The need to persuade is innate. From a very early age, we use all available resources to persuade others to react in the way we want them to. Among our first acts are crying, moaning, or knocking things over to get a reaction from our parents. You have that ability, but you may have lost a little confidence to make it work.

Knowing how to persuade is not about going through life maliciously manipulating people to always act in your best interest. It has to do with maximizing the mechanisms that allow you to accentuate your voice. The value of influence in business and personal relationships will come to mind, but it’s also important in areas you may never have dared to enter, such as conceptual fields or spirituality.

We must abandon the idea that persuasion is getting others to do our bidding even when they don’t want to. It’s so much more than that. Rather than using these tactics to sell a used car, they can become a key to changing attitudes or achieving cohesion, because learning to influence others also allows us to learn more about their ideas and to increase our own tolerance and that of those around us.

YOU NEVER KNOW WHAT BUTTONS CERTAIN WORDS WILL PUSH.

Influencing is not a one-person job; it’s made possible through interaction. We have all the resources at our disposal to help our counterpart reach their conclusion. We will not always succeed in imposing our vision; it wouldn’t be good for anyone if that were to happen. Having resources to persuade improves the quality of our communication, allows our ideas to resonate, and increases the power they have to influence decisions. When your ideas are understood, valued, and considered, the benefits are immediate.

We’re often vulnerable to someone trying to sell us something. Fortunately, we don’t succumb to every detergent or coffee commercial we see. First, we are not the target of the vast majority of the products we are exposed to; only a few messages are geared to our profile or our way of thinking. But even when we’re the focus of certain products, some will get our consent and some will not. At the end of the day, we will only succumb to buying a certain number of the hundred products that try to seduce us.

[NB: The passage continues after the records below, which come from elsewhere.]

-- pv_equiv track=rewrite | github.com/phupd202/design_and_analyst_algorithm | LT_6/PhamDuyPhu_20001958.py | case_1
-- ===== SOURCE A (Python) =====
-- def case_1(file_sizes):
--     n = len(file_sizes)
--     tmp = file_sizes[0]
--     complexity = 0
--
--     for i in range(1, n):
--         tmp = tmp + file_sizes[i]
--         complexity = complexity + tmp
--     return complexity
-- ===== SOURCE B (Python) =====
-- def case_1(file_sizes):
--     # weighted sum: element j contributes to every retained prefix sum,
--     # with coefficient n - j for j >= 1 and n - 1 for the first element
--     n = len(file_sizes)
--     return sum(x * (n - j if j else n - 1) for j, x in enumerate(file_sizes))
-- ===== Notes on version B (the rewrite author's own statement) =====
-- stated objective: alternative
-- what changed: Replaces the running prefix-sum accumulator loop with a single positional weighted sum: element j contributes with coefficient n-j (n-1 for j=0), so no prefix accumulator is kept.
-- outside the precondition, e.g. on case_1([]): A raises IndexError, B returns 0
import Mathlib
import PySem

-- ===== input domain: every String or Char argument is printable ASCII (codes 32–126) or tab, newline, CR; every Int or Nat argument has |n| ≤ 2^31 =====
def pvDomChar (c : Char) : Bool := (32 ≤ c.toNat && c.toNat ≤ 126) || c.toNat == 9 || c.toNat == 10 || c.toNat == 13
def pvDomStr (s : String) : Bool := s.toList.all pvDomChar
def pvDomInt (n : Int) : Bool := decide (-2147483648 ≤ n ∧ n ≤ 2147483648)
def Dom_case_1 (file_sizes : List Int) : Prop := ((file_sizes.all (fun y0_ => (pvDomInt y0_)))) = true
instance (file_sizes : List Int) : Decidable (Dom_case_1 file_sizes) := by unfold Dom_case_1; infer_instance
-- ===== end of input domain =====

-- B replaces A's running prefix-sum accumulator with a single positional weighted
-- sum (element j weighted by n-j, first element by n-1); same O(n) cost, different decomposition.


-- ===== PORT A =====
def case_1 (file_sizes : List Int) : Int :=
  let n : Int := file_sizes.length
  match PySem.List.pyGet? file_sizes 0 with
  | none => 0   -- IndexError on the empty list; excluded by Pre_case_1
  | some t0 =>
    ((PySem.List.pyRange 1 n 1).foldl
      (fun (s : Int × Int) i =>
        let tmp := s.1 + PySem.List.pyGetD file_sizes i 0
        (tmp, s.2 + tmp)) (t0, 0)).2

-- ===== PORT B =====
def case_1_alt (file_sizes : List Int) : Int :=
  let n : Int := file_sizes.length
  (PySem.List.enumerate file_sizes 0).foldl
    (fun acc jx => acc + jx.2 * (if jx.1 = 0 then n - 1 else n - jx.1)) 0

-- ===== PRECONDITION & SPEC =====
def Pre_case_1 (file_sizes : List Int) : Prop := file_sizes ≠ []
instance (file_sizes : List Int) : Decidable (Pre_case_1 file_sizes) := by unfold Pre_case_1; infer_instance
def pvWitness_case_1 : List Int := ([3, 1, 4])

def Spec_case_1 (file_sizes : List Int) (out : Int) : Prop := out = case_1_alt file_sizes
instance (file_sizes : List Int) (out : Int) : Decidable (Spec_case_1 file_sizes out) := by unfold Spec_case_1; infer_instance

-- ===== CLAIM (what is proved, stated in full; the proofs are below) =====
def Claim_equal_case_1 : Prop := ∀ (file_sizes : List Int), Dom_case_1 file_sizes → Pre_case_1 file_sizes → Spec_case_1 file_sizes (case_1 file_sizes)

-- ===== LEMMAS AND PROOFS =====

-- Σ_k l[k] * (|l| - k), the weighted sum both sides reduce to
def wsum : List Int → Int
  | [] => 0
  | x :: l => x * ((l.length : Int) + 1) + wsum l

theorem foldA_eq_wsum (l : List Int) (a c : Int) :
    (l.foldl (fun (s : Int × Int) x => (s.1 + x, s.2 + (s.1 + x))) (a, c)).2
      = c + a * (l.length : Int) + wsum l := by
  induction l generalizing a c with
  | nil => simp [wsum]
  | cons x l ih =>
    simp only [List.foldl_cons, wsum, ih, List.length_cons]
    push_cast
    ring

theorem foldB_eq_wsum (n : Int) (l : List Int) (s acc : Int) (hs : 1 ≤ s) :
    (PySem.List.enumerate l s).foldl
        (fun acc jx => acc + jx.2 * (if jx.1 = 0 then n - 1 else n - jx.1)) acc
      = acc + wsum l + (n - s - (l.length : Int)) * l.sum := by
  induction l generalizing s acc with
  | nil => simp [PySem.List.enumerate_nil, wsum]
  | cons x l ih =>
    rw [PySem.List.enumerate_cons]
    simp only [List.foldl_cons, if_neg (by omega : ¬ s = 0)]
    rw [ih (s + 1) _ (by omega)]
    simp only [wsum, List.length_cons, List.sum_cons]
    push_cast
    ring

-- ===== VERDICT (by name: the statement is the Claim_ definition above) =====
theorem case_1_spec : Claim_equal_case_1 := by
  intro fs _ hpre
  cases fs with
  | nil => exact absurd rfl hpre
  | cons a l =>
    unfold Spec_case_1 case_1 case_1_alt
    rw [PySem.List.pyGet?_zero_cons]
    dsimp only
    rw [PySem.List.foldl_pyRange_pyGetD' (a :: l) 0
          (fun (s : Int × Int) x => (s.1 + x, s.2 + (s.1 + x))) (a, 0)
          (by norm_num : (0:Int) ≤ 1)]
    simp only [show ((1:Int)).toNat = 1 from rfl, List.drop_succ_cons, List.drop_zero]
    rw [foldA_eq_wsum]
    rw [PySem.List.enumerate_cons, List.foldl_cons, if_pos rfl]
    rw [foldB_eq_wsum _ _ _ _ (by norm_num : (1:Int) ≤ 0 + 1)]
    simp only [List.length_cons]
    push_cast
    ring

In the face of effective influence, no one feels that they’ve lost control because everyone has been able to consider their options and come to a conclusion without unnecessary pressure. But manipulation is nearby—an inhospitable, oppressive, dictatorial territory. We know we are facing manipulation when there is only one clear winner. It may sneak in undetected, but it will not take long to be discovered: Manipulation always hides between two evil choices. It arises from the contamination of the soul. It is a raptorial, emotional plunder. It sows weeds that only serve to poison the soil.

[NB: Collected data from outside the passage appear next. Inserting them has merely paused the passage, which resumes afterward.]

-- pv_equiv track=rewrite | github.com/sgriffin53/shortcut_suggest | gutenberg.py | is_name_format
-- ===== SOURCE A (Python) =====
-- def is_name_format(word):
--     if len(word) == 0: return False
--     if not word[0].isupper(): return False
--     for char in word:
--         allow = False
--         if char >= 'A' and char <= 'Z':
--             allow = True
--         elif char >= 'a' and char <= 'z':
--             allow = True
--         if not allow: return False
--     if word.replace(word[0],'').islower(): return True
--     return False
-- ===== SOURCE B (Python) =====
-- def is_name_format(word):
--     return (len(word) >= 2
--             and 'A' <= word[0] <= 'Z'
--             and all('a' <= c <= 'z' for c in word[1:]))
-- ===== Notes on version B (the rewrite author's own statement) =====
-- stated objective: simpler
-- what changed: B is a single boolean expression (first char uppercase, all remaining chars lowercase) instead of A's per-char allow-flag loop followed by a replace(word[0],'')+islower pass over a rebuilt string.
-- intended difference: On words whose uppercase first letter recurs later while every other character is lowercase (e.g. 'AbA'), A returns True because replace(word[0],'') strips every later copy of the first letter; B returns False, the intended capitalized-name shape (first letter uppercase, all the rest lowercase). — e.g. on is_name_format("AbA"): A returns true, B returns false
import Mathlib
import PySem

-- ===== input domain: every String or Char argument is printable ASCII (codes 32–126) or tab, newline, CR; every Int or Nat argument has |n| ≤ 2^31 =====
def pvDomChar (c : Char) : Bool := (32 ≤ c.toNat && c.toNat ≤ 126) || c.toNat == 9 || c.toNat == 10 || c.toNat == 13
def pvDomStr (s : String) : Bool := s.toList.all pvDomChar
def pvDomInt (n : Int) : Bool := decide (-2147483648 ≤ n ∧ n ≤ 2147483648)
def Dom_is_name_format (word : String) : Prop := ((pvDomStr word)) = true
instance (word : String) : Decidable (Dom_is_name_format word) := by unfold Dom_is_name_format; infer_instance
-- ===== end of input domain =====

-- B: one boolean expression "first char uppercase, rest lowercase" instead of A's
-- allow-flag loop plus replace(word[0],'')+islower pass; B differs from A exactly
-- on the D_ inputs below.

-- ===== PORT A =====
-- A's per-char loop with its 'allow' flag
def pvLoopA : List Char → Bool
  | [] => true
  | c :: t =>
    let allow := if 'A' ≤ c ∧ c ≤ 'Z' then true
                 else if 'a' ≤ c ∧ c ≤ 'z' then true
                 else false
    if !allow then false else pvLoopA t

-- hand port of str.islower (no PySem primitive): at least one lowercase cased char, no uppercase one — exact on the ASCII domain
def pvIslower (cs : List Char) : Bool :=
  cs.any PySem.Chars.islower && cs.all (fun c => !PySem.Chars.isupper c)

def pvNameA (cs : List Char) : Bool :=
  match cs with
  | [] => false                                  -- len(word) == 0
  | c0 :: t =>
    if !PySem.Chars.isupper c0 then false        -- not word[0].isupper()
    else if !pvLoopA (c0 :: t) then false        -- the for-char loop
    else if pvIslower (PySem.Chars.replace (c0 :: t) [c0] []) then true
    else false

def is_name_format (word : String) : Bool := pvNameA word.toList

-- ===== PORT B =====
-- len(word) >= 2 and 'A' <= word[0] <= 'Z' and all('a' <= c <= 'z' for c in word[1:])
def pvNameB (cs : List Char) : Bool :=
  match cs with
  | c0 :: c1 :: t =>
    ('A' ≤ c0 && c0 ≤ 'Z') && (c1 :: t).all (fun c => 'a' ≤ c && c ≤ 'z')
  | _ => false

def is_name_format_alt (word : String) : Bool := pvNameB word.toList

-- ===== PRECONDITION & SPEC =====
-- On words whose uppercase first letter recurs later while every other character is
-- lowercase (e.g. "AbA"), A returns True because replace(word[0],'') strips every later
-- copy of the first letter; B returns False, the intended capitalized-name shape.
def D_is_name_format (word : String) : Prop :=
  word.toList ≠ [] ∧
  ('A' ≤ word.toList.headD ' ' ∧ word.toList.headD ' ' ≤ 'Z') ∧
  word.toList.headD ' ' ∈ word.toList.tail ∧
  (word.toList.tail.all (fun c => c == word.toList.headD ' ' || ('a' ≤ c && c ≤ 'z')) = true) ∧
  (word.toList.tail.any (fun c => 'a' ≤ c && c ≤ 'z') = true)
instance (word : String) : Decidable (D_is_name_format word) := by
  unfold D_is_name_format; infer_instance

def Spec_is_name_format (word : String) (out : Bool) : Prop :=
  ¬ D_is_name_format word → out = is_name_format_alt word
instance (word : String) (out : Bool) : Decidable (Spec_is_name_format word out) := by
  unfold Spec_is_name_format; infer_instance

def pvDiffWitness_is_name_format : String := "AbA"
def pvDiffWitnessOut_is_name_format : Bool × Bool := (true, false)

-- ===== CLAIM (what is proved, stated in full; the proofs are below) =====
def Claim_unchanged_is_name_format : Prop := ∀ (word : String), Dom_is_name_format word → Spec_is_name_format word (is_name_format word)
def Claim_changed_is_name_format : Prop := Dom_is_name_format (pvDiffWitness_is_name_format) ∧ D_is_name_format (pvDiffWitness_is_name_format) ∧ is_name_format (pvDiffWitness_is_name_format) = pvDiffWitnessOut_is_name_format.1 ∧ is_name_format_alt (pvDiffWitness_is_name_format) = pvDiffWitnessOut_is_name_format.2 ∧ pvDiffWitnessOut_is_name_format.1 ≠ pvDiffWitnessOut_is_name_format.2
def Claim_exact_is_name_format : Prop := ∀ (word : String), Dom_is_name_format word → D_is_name_format word → is_name_format word ≠ is_name_format_alt word

-- ===== LEMMAS AND PROOFS =====

-- replace cs [c0] '' is the filter removing every occurrence of c0
theorem pvReplaceGo_filter (c0 : Char) : ∀ (s acc : List Char),
    PySem.Chars.replace.go [c0] [] s.length s acc = acc.reverse ++ s.filter (fun c => !(c == c0)) := by
  intro s
  induction s with
  | nil => intro acc; simp [PySem.Chars.replace.go]
  | cons c t ih =>
    intro acc
    show PySem.Chars.replace.go [c0] [] (t.length + 1) (c :: t) acc = _
    unfold PySem.Chars.replace.go
    by_cases hc : c = c0
    · subst hc
      simp [List.isPrefixOf, ih]
    · have hpre : [c0].isPrefixOf (c :: t) = false := by
        simp [List.isPrefixOf]; exact fun h => absurd h.symm hc
      simp [hpre, ih, hc]

theorem pvReplace_filter (c0 : Char) (cs : List Char) :
    PySem.Chars.replace cs [c0] [] = cs.filter (fun c => !(c == c0)) := by
  simpa using pvReplaceGo_filter c0 cs []

theorem pvLoopA_iff (cs : List Char) :
    pvLoopA cs = true ↔ ∀ c ∈ cs, ('A' ≤ c ∧ c ≤ 'Z') ∨ ('a' ≤ c ∧ c ≤ 'z') := by
  induction cs with
  | nil => simp [pvLoopA]
  | cons c t ih =>
    by_cases hu : 'A' ≤ c ∧ c ≤ 'Z'
    · simp [pvLoopA, hu, ih]
    · by_cases hl : 'a' ≤ c ∧ c ≤ 'z'
      · simp [pvLoopA, hu, hl, ih]
      · simp [pvLoopA, hu, hl]

-- lowercase and uppercase ASCII ranges are disjoint
theorem pvLowNeUp {c c0 : Char} (hl : 'a' ≤ c ∧ c ≤ 'z') (hu : 'A' ≤ c0 ∧ c0 ≤ 'Z') : c ≠ c0 := by
  intro h; subst h
  exact absurd (le_trans hl.1 hu.2) (by decide)

theorem pvLow_islower {c : Char} (hl : 'a' ≤ c ∧ c ≤ 'z') : PySem.Chars.islower c = true := by
  simp [PySem.Chars.islower, hl.1, hl.2]

theorem pvLow_not_isupper {c : Char} (hl : 'a' ≤ c ∧ c ≤ 'z') : PySem.Chars.isupper c = false := by
  have : ¬ c ≤ 'Z' := fun h => absurd (le_trans hl.1 h) (by decide)
  simp [PySem.Chars.isupper, this]

theorem pvUp_isupper {c : Char} (hu : 'A' ≤ c ∧ c ≤ 'Z') : PySem.Chars.isupper c = true := by
  simp [PySem.Chars.isupper, hu.1, hu.2]

-- A's value on a word starting with an uppercase letter, in terms of the tail
theorem pvA_char (c0 : Char) (t : List Char) (hu : 'A' ≤ c0 ∧ c0 ≤ 'Z') :
    (pvNameA (c0 :: t) = true) ↔
      (pvLoopA t = true ∧ pvIslower (t.filter (fun c => !(c == c0))) = true) := by
  unfold pvNameA
  dsimp only
  rw [pvReplace_filter]
  have hup := pvUp_isupper hu
  have hfilter : (c0 :: t).filter (fun c => !(c == c0)) = t.filter (fun c => !(c == c0)) := by
    simp [List.filter]
  have hloop : pvLoopA (c0 :: t) = pvLoopA t := by
    simp [pvLoopA, hu]
  rw [hfilter]
  simp only [hup, hloop, Bool.not_true, Bool.false_eq_true, if_false]
  cases h : pvLoopA t <;> simp_all

-- B's value on a word starting with an uppercase letter
theorem pvB_char (c0 : Char) (t : List Char) (hu : 'A' ≤ c0 ∧ c0 ≤ 'Z') :
    (pvNameB (c0 :: t) = true) ↔
      (t ≠ [] ∧ ∀ c ∈ t, 'a' ≤ c ∧ c ≤ 'z') := by
  unfold pvNameB
  cases t with
  | nil => simp
  | cons c1 t' => simp [hu.1, hu.2, List.all_eq_true, and_assoc]

-- list-level core: A = B on any character list outside the (list form of the) change region
theorem pvMain (cs : List Char)
    (hnD : ¬ (cs ≠ [] ∧ ('A' ≤ cs.headD ' ' ∧ cs.headD ' ' ≤ 'Z') ∧ cs.headD ' ' ∈ cs.tail ∧
        (∀ c ∈ cs.tail, c = cs.headD ' ' ∨ ('a' ≤ c ∧ c ≤ 'z')) ∧
        (∃ c ∈ cs.tail, 'a' ≤ c ∧ c ≤ 'z'))) :
    pvNameA cs = pvNameB cs := by
  cases cs with
  | nil => rfl
  | cons c0 t =>
    by_cases hu : 'A' ≤ c0 ∧ c0 ≤ 'Z'
    · rw [Bool.eq_iff_iff, pvA_char c0 t hu, pvB_char c0 t hu]
      have hDfalse : ¬ (c0 ∈ t ∧ (∀ c ∈ t, c = c0 ∨ ('a' ≤ c ∧ c ≤ 'z')) ∧ ∃ c ∈ t, 'a' ≤ c ∧ c ≤ 'z') := by
        intro ⟨h1, h2, h3⟩
        exact hnD ⟨by simp, by simpa using hu, by simpa using h1, by simpa using h2, by simpa using h3⟩
      constructor
      · rintro ⟨hloop, hlow⟩
        unfold pvIslower at hlow
        rw [Bool.and_eq_true, List.any_eq_true, List.all_eq_true] at hlow
        obtain ⟨⟨d, hd, hdl⟩, hall⟩ := hlow
        rw [List.mem_filter] at hd
        obtain ⟨hdt, hdne⟩ := hd
        have hdlow : 'a' ≤ d ∧ d ≤ 'z' := by
          rcases (pvLoopA_iff t).1 hloop d hdt with h | h
          · exact absurd (pvUp_isupper h) (by simpa using hall d (List.mem_filter.2 ⟨hdt, hdne⟩))
          · exact h
        refine ⟨by rintro rfl; simp at hdt, ?_⟩
        intro c hct
        by_cases hc0 : c = c0
        · -- c0 occurs in the tail: D would hold, contradiction
          exfalso
          apply hDfalse
          refine ⟨hc0 ▸ hct, ?_, ⟨d, hdt, hdlow⟩⟩
          intro e het
          by_cases he : e = c0
          · exact Or.inl he
          · right
            have hem : e ∈ t.filter (fun c => !(c == c0)) := List.mem_filter.2 ⟨het, by simp [he]⟩
            rcases (pvLoopA_iff t).1 hloop e het with h | h
            · exact absurd (pvUp_isupper h) (by simpa using hall e hem)
            · exact h
        · have hcm : c ∈ t.filter (fun c => !(c == c0)) := List.mem_filter.2 ⟨hct, by simp [hc0]⟩
          rcases (pvLoopA_iff t).1 hloop c hct with h | h
          · exact absurd (pvUp_isupper h) (by simpa using hall c hcm)
          · exact h
      · rintro ⟨hne, hlow⟩
        have hfil : t.filter (fun c => !(c == c0)) = t := by
          apply List.filter_eq_self.2
          intro c hct
          simpa using pvLowNeUp (hlow c hct) hu
        refine ⟨(pvLoopA_iff t).2 (fun c hc => Or.inr (hlow c hc)), ?_⟩
        unfold pvIslower
        rw [hfil, Bool.and_eq_true, List.any_eq_true, List.all_eq_true]
        obtain ⟨d, hd⟩ := List.exists_mem_of_ne_nil t hne
        exact ⟨⟨d, hd, pvLow_islower (hlow d hd)⟩,
          fun c hc => by simp [pvLow_not_isupper (hlow c hc)]⟩
    · -- first char not uppercase: both false
      have hup : PySem.Chars.isupper c0 = false := by
        simp only [PySem.Chars.isupper, Bool.and_eq_false_iff, decide_eq_false_iff_not]
        by_cases h1 : 'A' ≤ c0
        · exact Or.inr (fun h2 => hu ⟨h1, h2⟩)
        · exact Or.inl h1
      have hA : pvNameA (c0 :: t) = false := by
        unfold pvNameA; simp [hup]
      have hB : pvNameB (c0 :: t) = false := by
        cases t with
        | nil => rfl
        | cons c1 t' =>
          unfold pvNameB
          dsimp only
          rw [Bool.and_eq_false_iff]
          left
          rw [Bool.and_eq_false_iff]
          by_cases h1 : 'A' ≤ c0
          · exact Or.inr (by simpa using fun h2 => hu ⟨h1, h2⟩)
          · exact Or.inl (by simpa using h1)
      rw [hA, hB]

-- ===== VERDICT (by name: the statements are the Claim_ definitions above) =====
theorem is_name_format_spec : Claim_unchanged_is_name_format := by
  intro word _ hnD
  unfold D_is_name_format at hnD
  show pvNameA word.toList = pvNameB word.toList
  apply pvMain
  rintro ⟨h1, h2, h3, h4, h5⟩
  apply hnD
  refine ⟨h1, h2, h3, ?_, ?_⟩
  · rw [List.all_eq_true]
    intro c hc
    rcases h4 c hc with h | h
    · simp [h]
    · simp [h.1, h.2]
  · rw [List.any_eq_true]
    obtain ⟨c, hc, hl⟩ := h5
    exact ⟨c, hc, by simp [hl.1, hl.2]⟩

theorem is_name_format_changed : Claim_changed_is_name_format := by
  unfold Claim_changed_is_name_format; decide

theorem is_name_format_tight : Claim_exact_is_name_format := by
  intro word _ hD
  obtain ⟨hne, hu', hmem, hall, hex⟩ := hD
  show pvNameA word.toList ≠ pvNameB word.toList
  cases hw : word.toList with
  | nil => exact absurd hw hne
  | cons c0 t =>
    rw [hw] at hu' hmem hall hex
    have hu : 'A' ≤ c0 ∧ c0 ≤ 'Z' := by simpa using hu'
    have hmem' : c0 ∈ t := by simpa using hmem
    have hall' : ∀ c ∈ t, c = c0 ∨ ('a' ≤ c ∧ c ≤ 'z') := by
      rw [List.all_eq_true] at hall
      intro c hc
      simpa using hall c hc
    obtain ⟨d, hdt, hdl⟩ : ∃ c ∈ t, 'a' ≤ c ∧ c ≤ 'z' := by
      rw [List.any_eq_true] at hex
      obtain ⟨c, hc, h⟩ := hex
      exact ⟨c, hc, by simpa using h⟩
    have hA : pvNameA (c0 :: t) = true := by
      rw [pvA_char c0 t hu]
      refine ⟨(pvLoopA_iff t).2 (fun c hc => (hall' c hc).elim (fun h => h ▸ Or.inl hu) Or.inr), ?_⟩
      unfold pvIslower
      rw [Bool.and_eq_true, List.any_eq_true, List.all_eq_true]
      refine ⟨⟨d, List.mem_filter.2 ⟨hdt, by simp [pvLowNeUp hdl hu]⟩, pvLow_islower hdl⟩, ?_⟩
      intro c hc
      rw [List.mem_filter] at hc
      rcases hall' c hc.1 with h | h
      · exact absurd h (by simpa using hc.2)
      · simp [pvLow_not_isupper h]
    have hB : pvNameB (c0 :: t) = false := by
      rw [← Bool.not_eq_true, pvB_char c0 t hu]
      rintro ⟨-, hlow⟩
      exact pvLowNeUp (hlow c0 hmem') hu rfl
    rw [hA, hB]; decide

Certain psychological techniques can convince young people to join hate groups, girls that their only asset is their body, pensioners to invest their life’s efforts in a hollow pyramid. The power of manipulation is immense. Likewise, it has been used for good, to call for peace and promote solidarity. Therefore, it’s important to know when we’re facing mind games that seek to alter our decisions. Nowhere has this been more skillfully played out than in sales tactics. These include transactions of products and services, and also the dissemination of ideologies and dogmatic thoughts.

When we try to influence others, there are several factors we must monitor. To better understand this, let’s simplify it as a model and look at its most relevant components. First, there are those who are trying to cause a reaction, that is, those who want to persuade. Let’s call the people they want to convince the target. Only a specific group of them will receive the message. Communication happens through a method, which produces responses. All these factors are enclosed within a set of circumstances that will affect the outcome. For example, messages of hate and violence elicit one response in times of prosperity and another entirely different one in times of economic and social crises, even when the messenger, their targets, and the method remain the same. As you can see, this is related to the decision recipe model: same ingredients but different climates during the preparation.

THANK YOU TO THOSE WHO TEACH ME WHAT I DON’T WANT FOR MYSELF.